MIA CARNEVALE/THE VARSITY

Imagine you are an athlete competing in the Mount Everest Marathon, one of the longest endurance races in the world. Before you even start the race, you must navigate for countless hours through uncharted territory, hungry and out of breath. Race day arrives, and you are expected to be at your peak performance to start your run. Sounds daunting, doesn’t it? Now imagine you are running because your life depended on it.

This scenario is similar to the life-saving race that kidneys go through after they are harvested from donors and are awaiting transplant. Fortunately, a team of Toronto doctors found a way for these organ-athletes to start the race strong and full of energy before transplant day.

The Varsity had a chance to speak with Dr. Markus Selzner, a leading transplant surgeon from Toronto General Hospital and Associate Professor in U of T’s Department of Surgery, about this new life-saving method.

With collaborators from the University Health Network, Sick Kids Hospital and support from the Canadian National Transplant Research Program, it took about five years of research to develop the ex-vivo machine. Named for the Latin term meaning ‘out of the living,’ the machine can mimic the environment inside the human body to keep organs healthy before transplant.

In contrast, standard transplantation procedure involves removing kidneys carefully from a body’s balmy internal temperature of 37 degrees and cooling them down to about four degrees. This cooling slows the kidney’s metabolism and keeps them viable for a maximum of 30 hours before transplantation. These cooled kidneys are in a ‘sleepy’ state, which requires dialysis until it can be transplanted.

The ex-vivo machine blends old and new techniques by combining the traditional heart-lung bypass machine with customized tubing that is adapted to maintain optimal flow of the kidney’s smaller blood vessels. A series of interconnected tubes and mechanical pumps carry a solution of nutrients including amino acids, oxygen, glucose, antibiotics, and drugs to treat and relax the kidney in preparation for surgery. “The key is what’s in the fluid. It’s like cooking a soup, you want to get every ingredient right,” said Selzner.

The goal of the device is to preserve and rejuvenate less-than-ideal kidneys by mimicking the “normothermic” or normal temperature inside the body. “We keep the kidney warm, perfused with oxygen and nutrition, so we pretend that the organ is still in the body… and it works at this time,” said Selzner.

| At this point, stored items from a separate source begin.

-- pv_equiv track=rewrite | github.com/icebear-py/tgvectordb | tgvectordb/ingestors/text_ingestor.py | _code_to_text
-- ===== SOURCE A (Python) =====
-- def _code_to_text(code_content: str, filename: str) -> str:
--     """
--     prepare code for embedding.
--     adds filename as context and cleans up a bit,
--     but preserves the actual code structure because
--     code semantics matter for search.
--     """
--     # add filename as context - helps the embedding model
--     # understand what language / what this file is about
--     header = f"File: {filename}\n\n"
--
--     # strip very long comment blocks at the top (license headers etc)
--     lines = code_content.split("\n")
--     cleaned_lines = []
--     skipping_header_comments = True
--
--     for line in lines:
--         stripped = line.strip()
--
--         if skipping_header_comments:
--             # skip empty lines and comments at the very top
--             if not stripped:
--                 continue
--             if stripped.startswith(("#!", "//", "/*", " *", "* ", "*/")):
--                 continue
--             if stripped.startswith("#") and len(stripped) > 1:
--                 # could be a python comment or a shebang, check if its a license block
--                 # heuristic: if first 20 lines are all comments, skip them
--                 continue
--             skipping_header_comments = False
--
--         cleaned_lines.append(line)
--
--     # rejoin, but cap it if the file is absurdly long
--     # (we'll chunk it anyway, but no point processing a 50k line file as one blob)
--     code_text = "\n".join(cleaned_lines)
--
--     return header + code_text
-- ===== SOURCE B (Python) =====
-- def _is_header_line(line: str) -> bool:
--     s = line.strip()
--     return (not s
--             or s.startswith(("#!", "//", "/*", " *", "* ", "*/"))
--             or (s.startswith("#") and len(s) > 1))
--
--
-- def _code_to_text(code_content: str, filename: str) -> str:
--     kept = code_content.split("\n")
--     while kept and _is_header_line(kept[0]):
--         kept = kept[1:]
--     return f"File: {filename}\n\n" + "\n".join(kept)
-- ===== Notes on version B (the rewrite author's own statement) =====
-- stated objective: idiomatic
-- what changed: Replaces the one-way flag-and-accumulate loop over all lines with a named predicate is_header_line and a drop-while over the leading lines, keeping the remainder of the split verbatim.
import Mathlib
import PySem

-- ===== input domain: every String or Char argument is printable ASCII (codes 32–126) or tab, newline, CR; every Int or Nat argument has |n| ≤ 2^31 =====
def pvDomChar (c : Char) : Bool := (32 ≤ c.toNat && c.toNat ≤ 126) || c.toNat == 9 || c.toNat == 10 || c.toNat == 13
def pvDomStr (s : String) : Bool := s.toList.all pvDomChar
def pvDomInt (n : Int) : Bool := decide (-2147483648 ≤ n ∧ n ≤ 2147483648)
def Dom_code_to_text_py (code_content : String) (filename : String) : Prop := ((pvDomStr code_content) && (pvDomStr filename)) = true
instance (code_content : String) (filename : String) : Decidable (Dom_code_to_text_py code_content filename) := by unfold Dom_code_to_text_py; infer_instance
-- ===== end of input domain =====

-- B replaces A's one-way flag-and-accumulate loop by a named header-line predicate and a
-- drop-while over the leading lines (idiomatic decomposition; same cost, same return value).

-- ===== PORT A =====
-- A's for-loop with the `skipping_header_comments` flag; branch order preserved (strings as List Char via PySem.Chars).
def pyCleanLoop (lines : List (List Char)) (skipping : Bool) : List (List Char) :=
  match lines with
  | [] => []
  | line :: rest =>
    let stripped := PySem.Chars.strip line
    if skipping then
      if stripped == [] then pyCleanLoop rest skipping   -- `if not stripped`
      else if (PySem.Chars.startswith stripped ['#', '!'] || PySem.Chars.startswith stripped ['/', '/'] ||
               PySem.Chars.startswith stripped ['/', '*'] || PySem.Chars.startswith stripped [' ', '*'] ||
               PySem.Chars.startswith stripped ['*', ' '] || PySem.Chars.startswith stripped ['*', '/']) then
        pyCleanLoop rest skipping
      else if PySem.Chars.startswith stripped ['#'] && decide (1 < stripped.length) then
        pyCleanLoop rest skipping
      else line :: pyCleanLoop rest false   -- skipping_header_comments = False, then append
    else line :: pyCleanLoop rest skipping

def code_to_text_py (code_content : String) (filename : String) : String :=
  let header := "File: ".toList ++ filename.toList ++ ['\n', '\n']
  let lines := PySem.Chars.splitOn code_content.toList ['\n']
  let cleaned_lines := pyCleanLoop lines true
  let code_text := PySem.Chars.join ['\n'] cleaned_lines
  String.ofList (header ++ code_text)

-- ===== PORT B =====
def isHeaderLine (line : List Char) : Bool :=
  let s := PySem.Chars.strip line
  s == [] ||
    (PySem.Chars.startswith s ['#', '!'] || PySem.Chars.startswith s ['/', '/'] ||
     PySem.Chars.startswith s ['/', '*'] || PySem.Chars.startswith s [' ', '*'] ||
     PySem.Chars.startswith s ['*', ' '] || PySem.Chars.startswith s ['*', '/']) ||
    (PySem.Chars.startswith s ['#'] && decide (1 < s.length))

def code_to_text_py_alt (code_content : String) (filename : String) : String :=
  -- Source B's while-pop loop over the front of the list IS List.dropWhile
  let kept := (PySem.Chars.splitOn code_content.toList ['\n']).dropWhile isHeaderLine
  String.ofList ("File: ".toList ++ filename.toList ++ ['\n', '\n'] ++ PySem.Chars.join ['\n'] kept)

-- ===== PRECONDITION & SPEC =====
def Spec_code_to_text_py (code_content : String) (filename : String) (out : String) : Prop := out = code_to_text_py_alt code_content filename
instance (code_content : String) (filename : String) (out : String) : Decidable (Spec_code_to_text_py code_content filename out) := by unfold Spec_code_to_text_py; infer_instance

-- ===== CLAIM (what is proved, stated in full; the proofs are below) =====
def Claim_equal_code_to_text_py : Prop := ∀ (code_content : String) (filename : String), Dom_code_to_text_py code_content filename → Spec_code_to_text_py code_content filename (code_to_text_py code_content filename)

-- ===== LEMMAS AND PROOFS =====

theorem pyCleanLoop_false (ls : List (List Char)) : pyCleanLoop ls false = ls := by
  induction ls with
  | nil => rfl
  | cons l ls ih => simp [pyCleanLoop, ih]

theorem pyCleanLoop_true (ls : List (List Char)) :
    pyCleanLoop ls true = ls.dropWhile isHeaderLine := by
  induction ls with
  | nil => rfl
  | cons l ls ih =>
    cases h1 : (PySem.Chars.strip l == ([] : List Char)) <;>
    cases h2 : (PySem.Chars.startswith (PySem.Chars.strip l) ['#', '!'] ||
        PySem.Chars.startswith (PySem.Chars.strip l) ['/', '/'] ||
        PySem.Chars.startswith (PySem.Chars.strip l) ['/', '*'] ||
        PySem.Chars.startswith (PySem.Chars.strip l) [' ', '*'] ||
        PySem.Chars.startswith (PySem.Chars.strip l) ['*', ' '] ||
        PySem.Chars.startswith (PySem.Chars.strip l) ['*', '/']) <;>
    cases h3 : (PySem.Chars.startswith (PySem.Chars.strip l) ['#'] &&
        decide (1 < (PySem.Chars.strip l).length)) <;>
    simp [pyCleanLoop, isHeaderLine, h1, h2, h3, ih, pyCleanLoop_false]

-- ===== VERDICT (by name: the statement is the Claim_ definition above) =====
theorem code_to_text_py_spec : Claim_equal_code_to_text_py := by
  intro code_content filename _
  unfold Spec_code_to_text_py code_to_text_py code_to_text_py_alt
  simp only [pyCleanLoop_true, List.append_assoc]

In Canada, kidneys are the most frequently transplanted solid organ, but the need for this organ exceeds the supply. These kidneys go through rigorous analysis and only the most healthy organs are chosen to ensure success for the patients receiving them. Selzner hopes that by meeting this demand through rejuvenating less-than-ideal kidneys, countless individuals will be given a new lease on life.

Selzner has an optimistic outlook of what is to come and emphasized the importance of collaboration between research and clinical teams to advance life-saving technologies. Selzner is part of the team seeking new applications for this technology including rejuvenating other organs like the liver, pancreas, and heart.

In the long term, he is hoping to create a central hub or repair center for organs which would involve organs being docked and actively analyzed for up to date information on how well it works pre-transplant. This would be an significant advancement in accessibility and availability of organs for transplant.